WORK INSTRUCTIONS:
Search the records below for the string "dicts", and report each line that contains it.

EXERCISE INPUT:
◆ ◆ ◆ ◆ ◆ ◆ ◆

-- pv_equiv track=rewrite | github.com/Storvild/xml_to_json_flat | xml_to_json_flat.py | _json_fields_sync
-- ===== SOURCE A (Python) =====
-- def _json_fields_sync(inlist):
--     """ Синхронизация колонок (приведение к одинаковому количеству во всех строках) """
--     res = []
--     fields = set()
--     for rec in inlist:
--         fields.update(rec.keys())
--     for rec in inlist:
--         new_rec = {}
--         for fieldname in fields:
--             if fieldname in rec:
--                 new_rec[fieldname] = rec[fieldname]
--             else:
--                 new_rec[fieldname] = None
--         res.append(new_rec)
--     return res
-- ===== SOURCE B (Python) =====
-- def _json_fields_sync(inlist):
--     """ Columnar rebuild: gather the union of keys, materialize one column of
--     values per field (rec.get fills missing slots with None), then zip the
--     columns back together into one dict per row. """
--     fields = set()
--     for rec in inlist:
--         fields.update(rec.keys())
--     flist = list(fields)
--     cols = [[rec.get(f) for rec in inlist] for f in flist]
--     return [dict(zip(flist, (col[i] for col in cols))) for i in range(len(inlist))]
-- ===== Notes on version B (the rewrite author's own statement) =====
-- stated objective: alternative
-- what changed: Replaces A's row-wise fill (per record, loop over all fields with a membership test and branch) by a column-wise transpose: one value column per field is materialized with rec.get, and rows are then reassembled by zipping the columns back into dicts.
import Mathlib
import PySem

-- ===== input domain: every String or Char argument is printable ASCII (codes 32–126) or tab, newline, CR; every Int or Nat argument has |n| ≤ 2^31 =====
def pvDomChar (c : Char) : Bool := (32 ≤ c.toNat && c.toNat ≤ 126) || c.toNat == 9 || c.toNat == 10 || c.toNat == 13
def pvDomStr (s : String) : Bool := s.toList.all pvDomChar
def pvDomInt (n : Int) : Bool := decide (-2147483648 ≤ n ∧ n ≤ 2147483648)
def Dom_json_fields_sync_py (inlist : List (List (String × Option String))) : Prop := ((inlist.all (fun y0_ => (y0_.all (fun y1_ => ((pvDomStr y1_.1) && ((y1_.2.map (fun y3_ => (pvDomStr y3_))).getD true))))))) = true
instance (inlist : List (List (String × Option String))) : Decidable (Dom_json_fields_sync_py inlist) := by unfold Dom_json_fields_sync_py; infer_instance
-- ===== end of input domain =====

-- B rebuilds the table column-wise (one value column per field via rec.get, then zips columns back into row dicts) instead of A's row-wise fill with a per-field membership branch; equal on all inputs.


-- each inner list encodes a Python dict (its items in insertion order); both ports read it through
-- PySem.Dict.ofList, which is exactly dict(pairs)
def pvAsDict (rec : List (String × Option String)) : PySem.Dict String (Option String) :=
  PySem.Dict.ofList rec

-- fields = set(); for rec in inlist: fields.update(rec.keys())   (first phase, identical in A and B)
def pvFields (inlist : List (List (String × Option String))) : PySem.Set String :=
  inlist.foldl (fun s rec => PySem.Set.update s (pvAsDict rec).keys) PySem.Set.empty

-- ===== PORT A =====
def json_fields_sync_py (inlist : List (List (String × Option String))) : List (List (String × Option String)) :=
  let fields := pvFields inlist
  let res := inlist.foldl (fun res rec =>
    let d := pvAsDict rec
    let newRec := fields.foldl
      (fun (nr : PySem.Dict String (Option String)) fieldname =>
        if d.contains fieldname then nr.insert fieldname (d.getD fieldname none)
        else nr.insert fieldname none)
      PySem.Dict.empty
    res ++ [newRec.items]) []
  res

-- ===== PORT B =====
-- flist := list(fields); cols: one column per field (rec.get(f), i.e. getD … none);
-- rows: dict(zip(flist, i-th entry of every column)) for i in range(len(inlist))
def json_fields_sync_py_alt (inlist : List (List (String × Option String))) : List (List (String × Option String)) :=
  let fields := pvFields inlist
  let flist : List String := fields
  let cols : List (List (Option String)) :=
    flist.map (fun f => inlist.map (fun rec => (pvAsDict rec).getD f none))
  (PySem.List.pyRange 0 (inlist.length : Int) 1).map (fun i =>
    (PySem.Dict.ofList (flist.zip (cols.map (fun col => PySem.List.pyGetD col i none)))).items)

-- ===== PRECONDITION & SPEC =====
def Spec_json_fields_sync_py (inlist : List (List (String × Option String))) (out : List (List (String × Option String))) : Prop := out = json_fields_sync_py_alt inlist
instance (inlist : List (List (String × Option String))) (out : List (List (String × Option String))) : Decidable (Spec_json_fields_sync_py inlist out) := by unfold Spec_json_fields_sync_py; infer_instance

-- ===== CLAIM (what is proved, stated in full; the proofs are below) =====
def Claim_equal_json_fields_sync_py : Prop := ∀ (inlist : List (List (String × Option String))), Dom_json_fields_sync_py inlist → Spec_json_fields_sync_py inlist (json_fields_sync_py inlist)

-- ===== LEMMAS AND PROOFS =====

-- fields has no duplicates (built by Set.update from the empty set)
lemma pvFields_nodup (inlist : List (List (String × Option String))) : (pvFields inlist).Nodup := by
  unfold pvFields
  suffices h : ∀ (s : PySem.Set String), s.Nodup →
      (inlist.foldl (fun s rec => PySem.Set.update s (pvAsDict rec).keys) s).Nodup by
    exact h PySem.Set.empty List.nodup_nil
  induction inlist with
  | nil => intro s hs; exact hs
  | cons r l ih => intro s hs; exact ih _ (PySem.Set.nodup_update _ _ hs)

-- per-record value of A: the field loop with the membership branch, as an explicit map over fields
lemma a_rec_items (F : List String) (hF : F.Nodup)
    (d : PySem.Dict String (Option String)) :
    (F.foldl (fun (nr : PySem.Dict String (Option String)) fieldname =>
        if d.contains fieldname then nr.insert fieldname (d.getD fieldname none)
        else nr.insert fieldname none) PySem.Dict.empty).items
      = F.map (fun f => (f, d.getD f none)) := by
  rw [PySem.List.foldl_congr_mem F _ (fun nr fieldname => nr.insert fieldname (d.getD fieldname none)) _
      (by
        intro nr f _
        show (if d.contains f = true then nr.insert f (d.getD f none)
              else nr.insert f none) = nr.insert f (d.getD f none)
        cases hc : d.contains f with
        | true => simp
        | false => rw [if_neg (by simp), PySem.Dict.getD_of_not_contains d none hc])]
  have := PySem.Dict.items_foldl_insert_fresh (l := F) (k := id)
    (v := fun f => d.getD f none) (d := PySem.Dict.empty)
    (by intro a _; rfl) (by simpa using hF)
  simpa using this

-- a dict built from distinct-key pairs lists exactly those pairs as its items
lemma items_ofList_map (F : List String) (hF : F.Nodup) (h : String → Option String) :
    (PySem.Dict.ofList (F.map (fun f => (f, h f)))).items = F.map (fun f => (f, h f)) := by
  show ((F.map (fun f => (f, h f))).foldl (fun d p => d.insert p.1 p.2) PySem.Dict.empty).items = _
  rw [List.foldl_map]
  have := PySem.Dict.items_foldl_insert_fresh (l := F) (k := id)
    (v := fun f => h f) (d := PySem.Dict.empty)
    (by intro a _; rfl) (by simpa using hF)
  simpa using this

-- reassembling rows by index from a per-element function is the plain map
lemma map_range_getD {α β : Type} (l : List α) (d : α) (F : α → β) :
    (List.range l.length).map (fun i => F (l.getD i d)) = l.map F := by
  apply List.ext_getElem
  · simp
  · intro j h1 h2
    simp [List.getD_eq_getElem?_getD, List.getElem?_eq_getElem (by simpa using h2)]

-- ===== VERDICT (by name: the statement is the Claim_ definition above) =====
theorem json_fields_sync_py_spec : Claim_equal_json_fields_sync_py := by
  intro inlist _
  show json_fields_sync_py inlist = json_fields_sync_py_alt inlist
  unfold json_fields_sync_py json_fields_sync_py_alt
  simp only [PySem.List.foldl_append_singleton_eq_map, List.nil_append,
    PySem.List.pyRange_zero_natCast]
  have hrow : ∀ i : Nat, i < inlist.length →
      (PySem.Dict.ofList ((pvFields inlist : List String).zip
        (((pvFields inlist : List String).map
            (fun f => inlist.map (fun rec => (pvAsDict rec).getD f none))).map
          (fun col => PySem.List.pyGetD col (i : Int) none)))).items
      = (pvFields inlist : List String).map
          (fun f => (f, (pvAsDict (inlist.getD i [])).getD f none)) := by
    intro i hi
    rw [List.map_map]
    have hcol : ((pvFields inlist : List String).map
        ((fun col => PySem.List.pyGetD col (i : Int) none) ∘
          (fun f => inlist.map (fun rec => (pvAsDict rec).getD f none))))
        = (pvFields inlist : List String).map
            (fun f => (pvAsDict (inlist.getD i [])).getD f none) := by
      apply List.map_congr_left
      intro f _
      show PySem.List.pyGetD (inlist.map (fun rec => (pvAsDict rec).getD f none)) (i : Int) none
          = (pvAsDict (inlist.getD i [])).getD f none
      rw [PySem.List.pyGetD_natCast]
      simp [List.getD_eq_getElem?_getD, List.getElem?_eq_getElem hi]
    rw [hcol]
    have hz : (pvFields inlist : List String).zip
        ((pvFields inlist : List String).map (fun f => (pvAsDict (inlist.getD i [])).getD f none))
        = (pvFields inlist : List String).map
            (fun f => (f, (pvAsDict (inlist.getD i [])).getD f none)) := by
      have := List.zip_map' (f := (id : String → String))
        (g := fun f => (pvAsDict (inlist.getD i [])).getD f none)
        (l := (pvFields inlist : List String))
      simpa using this
    rw [hz, items_ofList_map _ (pvFields_nodup inlist)]
  calc inlist.map (fun rec =>
        ((pvFields inlist).foldl
          (fun (nr : PySem.Dict String (Option String)) fieldname =>
            if (pvAsDict rec).contains fieldname then
              nr.insert fieldname ((pvAsDict rec).getD fieldname none)
            else nr.insert fieldname none) PySem.Dict.empty).items)
      = inlist.map (fun rec => (pvFields inlist : List String).map
          (fun f => (f, (pvAsDict rec).getD f none))) := by
        apply List.map_congr_left
        intro rec _
        exact a_rec_items _ (pvFields_nodup inlist) _
    _ = (List.range inlist.length).map (fun i => (pvFields inlist : List String).map
          (fun f => (f, (pvAsDict (inlist.getD i [])).getD f none))) := by
        rw [map_range_getD inlist []
          (fun rec => (pvFields inlist : List String).map
            (fun f => (f, (pvAsDict rec).getD f none)))]
    _ = _ := by
        rw [List.map_map]
        apply List.map_congr_left
        intro i hi
        exact (hrow i (by simpa using hi)).symm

◆ ◆ ◆ ◆ ◆ ◆ ◆

RESPONSE TO THE TASK:
-- what changed: Replaces A's row-wise fill (per record, loop over all fields with a membership test and branch) by a column-wise transpose: one value column per field is materialized with rec.get, and rows are then reassembled by zipping the columns back into dicts.
-- B rebuilds the table column-wise (one value column per field via rec.get, then zips columns back into row dicts) instead of A's row-wise fill with a per-field membership branch; equal on all inputs.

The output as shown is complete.